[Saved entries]
──────

-- pv_equiv track=rewrite | github.com/ayhem18/Game_Theory_Programming | GT_programming_Python/assignment_1/positions.py | next_final_positions
-- ===== SOURCE A (Python) =====
-- def next_final_positions(min_position: int, step: int, w_current: set):
--     """This function performs one step in the backward induction: it finds the final positions
--     out of the current final positions
--
--     Args:
--         min_position (int): the minimal position in the valid range
--         step (int): the maximal value of a step
--         w_current (list): the current  final positions
--     """
--     # a range of values including the theoretically possible values
--     # new_pos_final = range(max(min(w_current) - 2 * step, min_position), max(w_current) - 1)
--     new_pos_final = range(max(w_current) - 2, max(min(w_current) - 2 * step, min_position) - 1, -1)
--     # remove elements that are already final positions
--     new_pos_final = [x for x in new_pos_final if x not in w_current]
--
--     new_final = []  # list to save the new final positions
--
--     # iterate through the new possible final positions
--     for pos in new_pos_final:
--         # iterate through the possible first steps:
--         for i in range(1, step + 1):
--             # proceed only if the intermediate position is not a final position
--             if pos + i not in w_current:
--                 add = True  # a flag to know whether to add the position or not.
--
--                 # check that all moves the 2nd player make would put the first player in a winning position
--                 for j in range(1, step + 1):
--                     if pos + i + j not in w_current:
--                         # if this condition is false, this means that the second player can put the first player
--                         # in a non-final position
--                         add = False
--                         break
--
--                 if add:
--                     new_final.append(pos)
--                     # the existence of a single "i" is sufficient, break form the loop
--                     break
--     return new_final
-- ===== SOURCE B (Python) =====
-- def next_final_positions(min_position: int, step: int, w_current: set):
--     """Prefix-count re-implementation: O(R + step) instead of A's nested scans."""
--     s = set(w_current)
--     hi = max(w_current) - 2
--     lo = max(min(w_current) - 2 * step, min_position)
--     if step <= 0 or hi < lo:
--         return []
--     size = hi + 2 * step - lo + 1
--     mem = [1 if lo + k in s else 0 for k in range(size)]
--     pref = [0]
--     run = 0
--     for v in mem:
--         run += v
--         pref.append(run)
--     good = [1 if mem[k] == 0 and pref[k + step + 1] - pref[k + 1] == step else 0
--             for k in range(hi + step - lo + 1)]
--     gpref = [0]
--     grun = 0
--     for v in good:
--         grun += v
--         gpref.append(grun)
--     return [lo + k for k in range(hi - lo, -1, -1)
--             if mem[k] == 0 and gpref[k + step + 1] - gpref[k + 1] > 0]
-- ===== Notes on version B (the rewrite author's own statement) =====
-- stated objective: faster
-- what changed: A decides each candidate with nested scans over all first/second moves; B precomputes 0/1 membership over the candidate integer range and two prefix-count tables, so every window test ('all step successors final', 'some winning reply exists') is an O(1) prefix difference.
import Mathlib
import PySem

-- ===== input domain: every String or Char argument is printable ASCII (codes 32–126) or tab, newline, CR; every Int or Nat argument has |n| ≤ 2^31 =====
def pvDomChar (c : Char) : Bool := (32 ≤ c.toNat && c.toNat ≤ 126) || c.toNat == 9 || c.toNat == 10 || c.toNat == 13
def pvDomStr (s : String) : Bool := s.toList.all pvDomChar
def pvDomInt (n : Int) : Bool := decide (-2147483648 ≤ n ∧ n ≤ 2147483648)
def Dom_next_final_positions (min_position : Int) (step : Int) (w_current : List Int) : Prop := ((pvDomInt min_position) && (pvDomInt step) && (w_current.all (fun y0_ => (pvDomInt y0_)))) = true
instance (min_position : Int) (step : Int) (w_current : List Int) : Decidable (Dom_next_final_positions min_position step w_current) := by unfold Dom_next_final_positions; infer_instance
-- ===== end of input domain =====

-- B replaces A's nested membership scans by precomputed prefix counts over the candidate
-- integer range, answering each window query in O(1) (objective: faster).


-- ===== PORT A =====
-- inner `for j in range(1, step+1)` loop: sets add=False and breaks on the first miss
def pvLoopJ (w : List Int) (base : Int) : List Int → Bool
  | [] => true
  | j :: js => if !(decide ((base + j) ∈ w)) then false else pvLoopJ w base js

-- `for i in range(1, step+1)` loop: returns whether pos was appended (append then break)
def pvLoopI (w : List Int) (step pos : Int) : List Int → Bool
  | [] => false
  | i :: is =>
    if !(decide ((pos + i) ∈ w)) then
      if pvLoopJ w (pos + i) (PySem.List.pyRange 1 (step + 1) 1) then true
      else pvLoopI w step pos is
    else pvLoopI w step pos is

def next_final_positions (min_position : Int) (step : Int) (w_current : List Int) : List Int :=
  match PySem.List.max? w_current (fun x => x), PySem.List.min? w_current (fun x => x) with
  | some mx, some mn =>
    let new_pos_final := (PySem.List.pyRange (mx - 2) (max (mn - 2 * step) min_position - 1) (-1)).filter
        (fun x => !(decide (x ∈ w_current)))
    -- `new_final = []` with `new_final.append(pos)`: a growing Python list is an Array
    (new_pos_final.foldl (fun (acc : Array Int) pos =>
        if pvLoopI w_current step pos (PySem.List.pyRange 1 (step + 1) 1) then acc.push pos
        else acc) #[]).toList
  | _, _ => []  -- max()/min() of an empty iterable raise ValueError: excluded by Pre_

-- ===== PORT B =====
-- list indexing l[i]: Source B only ever indexes in range with a nonnegative index, where this is exact
def pvIdxA (a : Array Int) (i : Int) : Int := a.getD i.toNat 0

-- the `pref = [0]; run = 0; for v in vs: run += v; pref.append(run)` accumulation loop of Source B
-- (an appended-to Python list is an Array; used for both `pref` and `gpref`)
def pvScanA (vs : List Int) : Array Int × Int :=
  vs.foldl (fun p v => (p.1.push (p.2 + v), p.2 + v)) (#[0], 0)

-- Source B's `mem = [1 if lo + k in s else 0 for k in range(size)]`
def pvMemL (w : List Int) (lo size : Int) : List Int :=
  (PySem.List.pyRange 0 size 1).map (fun k => if (lo + k) ∈ PySem.Set.ofList w then (1 : Int) else 0)

-- Source B's `good = [...]` comprehension (gl = hi + step - lo + 1), reading mem and pref
def pvGoodLst (w : List Int) (lo size step gl : Int) : List Int :=
  let memA := (pvMemL w lo size).toArray
  let prefA := (pvScanA (pvMemL w lo size)).1
  (PySem.List.pyRange 0 gl 1).map (fun k =>
    if pvIdxA memA k = 0 ∧ pvIdxA prefA (k + step + 1) - pvIdxA prefA (k + 1) = step
    then (1 : Int) else 0)

def next_final_positions_alt (min_position : Int) (step : Int) (w_current : List Int) : List Int :=
  match PySem.List.max? w_current (fun x => x) with
  | none => []  -- unreachable under Pre_: max() of an empty iterable raises
  | some mx =>
  match PySem.List.min? w_current (fun x => x) with
  | none => []
  | some mn =>
    let hi := mx - 2
    let lo := max (mn - 2 * step) min_position
    if step ≤ 0 ∨ hi < lo then []
    else
      let size := hi + 2 * step - lo + 1
      let gl := hi + step - lo + 1
      let memA := (pvMemL w_current lo size).toArray
      let gprefA := (pvScanA (pvGoodLst w_current lo size step gl)).1
      ((PySem.List.pyRange (hi - lo) (-1) (-1)).filter (fun k =>
          decide (pvIdxA memA k = 0) &&
          decide (pvIdxA gprefA (k + step + 1) - pvIdxA gprefA (k + 1) > 0))).map (fun k => lo + k)

-- ===== PRECONDITION & SPEC =====
-- Pre_ excludes only the empty list, on which A's max()/min() raise ValueError.
def Pre_next_final_positions (min_position : Int) (step : Int) (w_current : List Int) : Prop := w_current ≠ []
instance (min_position : Int) (step : Int) (w_current : List Int) : Decidable (Pre_next_final_positions min_position step w_current) := by unfold Pre_next_final_positions; infer_instance
def pvWitness_next_final_positions : Int × Int × List Int := (0, 2, [5, 6])

def Spec_next_final_positions (min_position : Int) (step : Int) (w_current : List Int) (out : List Int) : Prop := out = next_final_positions_alt min_position step w_current
instance (min_position : Int) (step : Int) (w_current : List Int) (out : List Int) : Decidable (Spec_next_final_positions min_position step w_current out) := by unfold Spec_next_final_positions; infer_instance

-- ===== CLAIM (what is proved, stated in full; the proofs are below) =====
def Claim_equal_next_final_positions : Prop := ∀ (min_position : Int) (step : Int) (w_current : List Int), Dom_next_final_positions min_position step w_current → Pre_next_final_positions min_position step w_current → Spec_next_final_positions min_position step w_current (next_final_positions min_position step w_current)

-- ===== LEMMAS AND PROOFS =====

-- the common characterisation both ports are reduced to
def pvAll (w : List Int) (step t : Int) : Bool :=
  (PySem.List.pyRange 1 (step + 1) 1).all (fun j => decide ((t + j) ∈ w))
def pvGood (w : List Int) (step t : Int) : Bool := !(decide (t ∈ w)) && pvAll w step t
def pvF (w : List Int) (step pos : Int) : Bool :=
  (PySem.List.pyRange 1 (step + 1) 1).any (fun i => pvGood w step (pos + i))

-- list-level mirrors of B's helpers (proof-only)
def pvIdx (l : List Int) (i : Int) : Int := PySem.List.pyGetD l i 0
def pvScan (vs : List Int) : List Int × Int :=
  vs.foldl (fun p v => (p.1 ++ [p.2 + v], p.2 + v)) ([0], 0)
def pvPrefL (w : List Int) (lo size : Int) : List Int := (pvScan (pvMemL w lo size)).1
def pvGoodL (w : List Int) (lo size step gl : Int) : List Int :=
  (PySem.List.pyRange 0 gl 1).map (fun k =>
    if pvIdx (pvMemL w lo size) k = 0 ∧
       pvIdx (pvPrefL w lo size) (k + step + 1) - pvIdx (pvPrefL w lo size) (k + 1) = step
    then (1 : Int) else 0)
def pvGPrefL (w : List Int) (lo size step gl : Int) : List Int := (pvScan (pvGoodL w lo size step gl)).1

theorem pvLoopJ_eq (w : List Int) (base : Int) (js : List Int) :
    pvLoopJ w base js = js.all (fun j => decide ((base + j) ∈ w)) := by
  induction js with
  | nil => rfl
  | cons j js ih => by_cases h : (base + j) ∈ w <;> simp [pvLoopJ, h, ih]
-- pv_equiv track=rewrite | github.com/hyunwook-kim-dhk/branch_name_maker | main.py | branchname_maker
-- ===== SOURCE A (Python) =====
-- def branchname_maker(ticket_no, msg):
-- 	if not msg or msg == '':
-- 		raise Error
-- 	change_list = [
-- 		(' ', '-'),
-- 		('_', '-'),
-- 		(':', '-'),
-- 		("'", '"'),
-- 		('/', ''),
-- 		('(', ''),
-- 		(')', ''),
-- 		('[', ''),
-- 		(']', ''),
-- 		('{', ''),
-- 		('}', '')
-- 	]
-- 	for change_from, change_to in change_list:
-- 		msg = msg.replace(change_from, change_to)
-- 	return (ticket_no + '-' + msg).lower()
-- ===== SOURCE B (Python) =====
-- def branchname_maker(ticket_no, msg):
-- 	if not msg or msg == '':
-- 		raise Error
-- 	MAP = {' ': '-', '_': '-', ':': '-', "'": '"',
-- 		'/': '', '(': '', ')': '', '[': '', ']': '', '{': '', '}': ''}
-- 	out = []
-- 	for ch in ticket_no:
-- 		out.append(ch.lower())
-- 	out.append('-')
-- 	for ch in msg:
-- 		out.append(MAP[ch] if ch in MAP else ch.lower())
-- 	return ''.join(out)
-- ===== Notes on version B (the rewrite author's own statement) =====
-- stated objective: alternative
-- what changed: Replaces A's 11 sequential whole-string replace passes followed by a final .lower() with one fused character-by-character accumulator loop that maps/deletes punctuation and lowercases each character as it is emitted (no replace, no final lower pass).
import Mathlib
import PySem

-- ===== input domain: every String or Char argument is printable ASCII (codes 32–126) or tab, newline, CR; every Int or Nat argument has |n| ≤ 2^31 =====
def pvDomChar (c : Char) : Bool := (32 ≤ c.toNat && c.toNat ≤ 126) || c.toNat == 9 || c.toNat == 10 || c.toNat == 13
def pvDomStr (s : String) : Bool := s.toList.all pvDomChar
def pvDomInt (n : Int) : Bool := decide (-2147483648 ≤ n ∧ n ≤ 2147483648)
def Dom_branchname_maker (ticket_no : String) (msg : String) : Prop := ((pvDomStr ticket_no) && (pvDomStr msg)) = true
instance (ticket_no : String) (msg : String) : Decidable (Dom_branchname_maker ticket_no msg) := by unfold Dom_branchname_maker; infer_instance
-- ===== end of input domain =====

-- B replaces A's 11 sequential whole-string replace passes + final .lower() with
-- one fused per-character accumulator pass (map/delete punctuation, lowercase as
-- emitted); equivalence of the RETURN value is proved on Pre_ (msg nonempty).

-- ===== PORT A =====
-- the change_list literal of A, as (old, new) pairs of char lists
def bnChangeList : List (List Char × List Char) :=
  [([' '], ['-']),
    (['_'], ['-']),
    ([':'], ['-']),
    (['\''], ['"']),
    (['/'], []),
    (['('], []),
    ([')'], []),
    (['['], []),
    ([']'], []),
    (['{'], []),
    (['}'], [])]

-- port of A: the guard raises on msg = '' (excluded by Pre_); the for-loop over
-- change_list is a foldl of Chars.replace; '+' is list append, .lower() is Chars.lower
def branchname_maker (ticket_no : String) (msg : String) : String :=
  let m := bnChangeList.foldl (fun (m : List Char) (p : List Char × List Char) => PySem.Chars.replace m p.1 p.2) msg.toList
  String.ofList (PySem.Chars.lower (ticket_no.toList ++ '-' :: m))

-- ===== PORT B =====
-- B's per-character mapping: MAP[ch] if ch in MAP else ch.lower()
def bnMap (c : Char) : List Char :=
  if c = ' ' then ['-'] else if c = '_' then ['-'] else if c = ':' then ['-']
  else if c = '\'' then ['"']
  else if c = '/' then [] else if c = '(' then [] else if c = ')' then []
  else if c = '[' then [] else if c = ']' then [] else if c = '{' then [] else if c = '}' then []
  else [PySem.Chars.lowerChar c]

-- port of B: one fused pass — lowercased ticket chars, '-', then per-char mapped msg;
-- ''.join of the accumulated pieces is the concatenation (map / flatMap)
def branchname_maker_alt (ticket_no : String) (msg : String) : String :=
  String.ofList (ticket_no.toList.map PySem.Chars.lowerChar ++ '-' :: msg.toList.flatMap bnMap)

-- ===== PRECONDITION & SPEC =====
-- A (and B) raise NameError on an empty msg; Pre_ excludes exactly that input
def Pre_branchname_maker (ticket_no : String) (msg : String) : Prop := msg ≠ ""
instance (ticket_no : String) (msg : String) : Decidable (Pre_branchname_maker ticket_no msg) := by unfold Pre_branchname_maker; infer_instance
def pvWitness_branchname_maker : String × String := ("PROJ-42", "Fix [urgent] bug: don't crash (again)")
def Spec_branchname_maker (ticket_no : String) (msg : String) (out : String) : Prop := out = branchname_maker_alt ticket_no msg
instance (ticket_no : String) (msg : String) (out : String) : Decidable (Spec_branchname_maker ticket_no msg out) := by unfold Spec_branchname_maker; infer_instance

-- ===== CLAIM (what is proved, stated in full; the proofs are below) =====
def Claim_equal_branchname_maker : Prop := ∀ (ticket_no : String) (msg : String), Dom_branchname_maker ticket_no msg → Pre_branchname_maker ticket_no msg → Spec_branchname_maker ticket_no msg (branchname_maker ticket_no msg)

-- ===== LEMMAS AND PROOFS =====

-- Chars.replace with a single-char pattern is a per-character flatMap
lemma bn_go_single (c : Char) (t : List Char) :
    ∀ (l : List Char) (fuel : Nat) (acc : List Char), l.length ≤ fuel →
      PySem.Chars.replace.go [c] t fuel l acc
        = acc.reverse ++ l.flatMap (fun x => if x = c then t else [x]) := by
  intro l
  induction l with
  | nil =>
    intro fuel acc _
    cases fuel <;> simp [PySem.Chars.replace.go]
  | cons c' l ih =>
    intro fuel acc h
    cases fuel with
    | zero => simp at h
    | succ fuel =>
      rw [PySem.Chars.replace.go]
      by_cases hc : c = c'
      · subst hc
        simp [List.isPrefixOf, ih _ _ (by simpa using h)]
      · simp [List.isPrefixOf, hc, ih _ _ (by simpa using h), Ne.symm hc]

lemma bn_replace_single (s : List Char) (c : Char) (t : List Char) :
    PySem.Chars.replace s [c] t = s.flatMap (fun x => if x = c then t else [x]) := by
  rw [PySem.Chars.replace]
  simp [bn_go_single c t s s.length [] (le_refl _)]

-- on one character, A's 11 composed substitutions followed by lowercasing
-- compute B's fused table
lemma bn_point (c : Char) : ((((((((((((if c = ' ' then ['-'] else [c]).flatMap (fun x => if x = '_' then ['-'] else [x])).flatMap (fun x => if x = ':' then ['-'] else [x])).flatMap (fun x => if x = '\'' then ['"'] else [x])).flatMap (fun x => if x = '/' then [] else [x])).flatMap (fun x => if x = '(' then [] else [x])).flatMap (fun x => if x = ')' then [] else [x])).flatMap (fun x => if x = '[' then [] else [x])).flatMap (fun x => if x = ']' then [] else [x])).flatMap (fun x => if x = '{' then [] else [x])).flatMap (fun x => if x = '}' then [] else [x])).map PySem.Chars.lowerChar) = bnMap c := by
  by_cases h : c = ' ' ∨ c = '_' ∨ c = ':' ∨ c = '\'' ∨ c = '/' ∨ c = '(' ∨ c = ')' ∨ c = '[' ∨ c = ']' ∨ c = '{' ∨ c = '}'
  · rcases h with h|h|h|h|h|h|h|h|h|h|h <;> subst h <;> rfl
  · push Not at h
    obtain ⟨h1, h2, h3, h4, h5, h6, h7, h8, h9, h10, h11⟩ := h
    simp [bnMap, h1, h2, h3, h4, h5, h6, h7, h8, h9, h10, h11]

-- A's 11 composed flatMaps over the whole string, then lowercasing, is B's one
-- fused flatMap of bnMap
lemma bn_chain (s : List Char) : ((((((((((((s.flatMap (fun x => if x = ' ' then ['-'] else [x])).flatMap (fun x => if x = '_' then ['-'] else [x])).flatMap (fun x => if x = ':' then ['-'] else [x])).flatMap (fun x => if x = '\'' then ['"'] else [x])).flatMap (fun x => if x = '/' then [] else [x])).flatMap (fun x => if x = '(' then [] else [x])).flatMap (fun x => if x = ')' then [] else [x])).flatMap (fun x => if x = '[' then [] else [x])).flatMap (fun x => if x = ']' then [] else [x])).flatMap (fun x => if x = '{' then [] else [x])).flatMap (fun x => if x = '}' then [] else [x])).map PySem.Chars.lowerChar) = s.flatMap bnMap := by
  induction s with
  | nil => simp
  | cons c s ih =>
    simp only [List.flatMap_cons, List.flatMap_append, List.map_append, ih]
    rw [bn_point c]

-- ===== VERDICT (by name: the statement is the Claim_ definition above) =====
theorem branchname_maker_spec : Claim_equal_branchname_maker := by
  intro ticket_no msg _ _
  unfold Spec_branchname_maker branchname_maker branchname_maker_alt bnChangeList
  simp only [List.foldl_cons, List.foldl_nil, bn_replace_single, PySem.Chars.lower,
    List.map_append, List.map_cons]
  rw [bn_chain]
  rfl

──────

Your instructions: Retype the lines above without alteration. The first is the one containing "-- ===== VERDICT", and the last is the final line of the data.

Solution to this task:
-- ===== VERDICT (by name: the statement is the Claim_ definition above) =====
theorem branchname_maker_spec : Claim_equal_branchname_maker := by
  intro ticket_no msg _ _
  unfold Spec_branchname_maker branchname_maker branchname_maker_alt bnChangeList
  simp only [List.foldl_cons, List.foldl_nil, bn_replace_single, PySem.Chars.lower,
    List.map_append, List.map_cons]
  rw [bn_chain]
  rfl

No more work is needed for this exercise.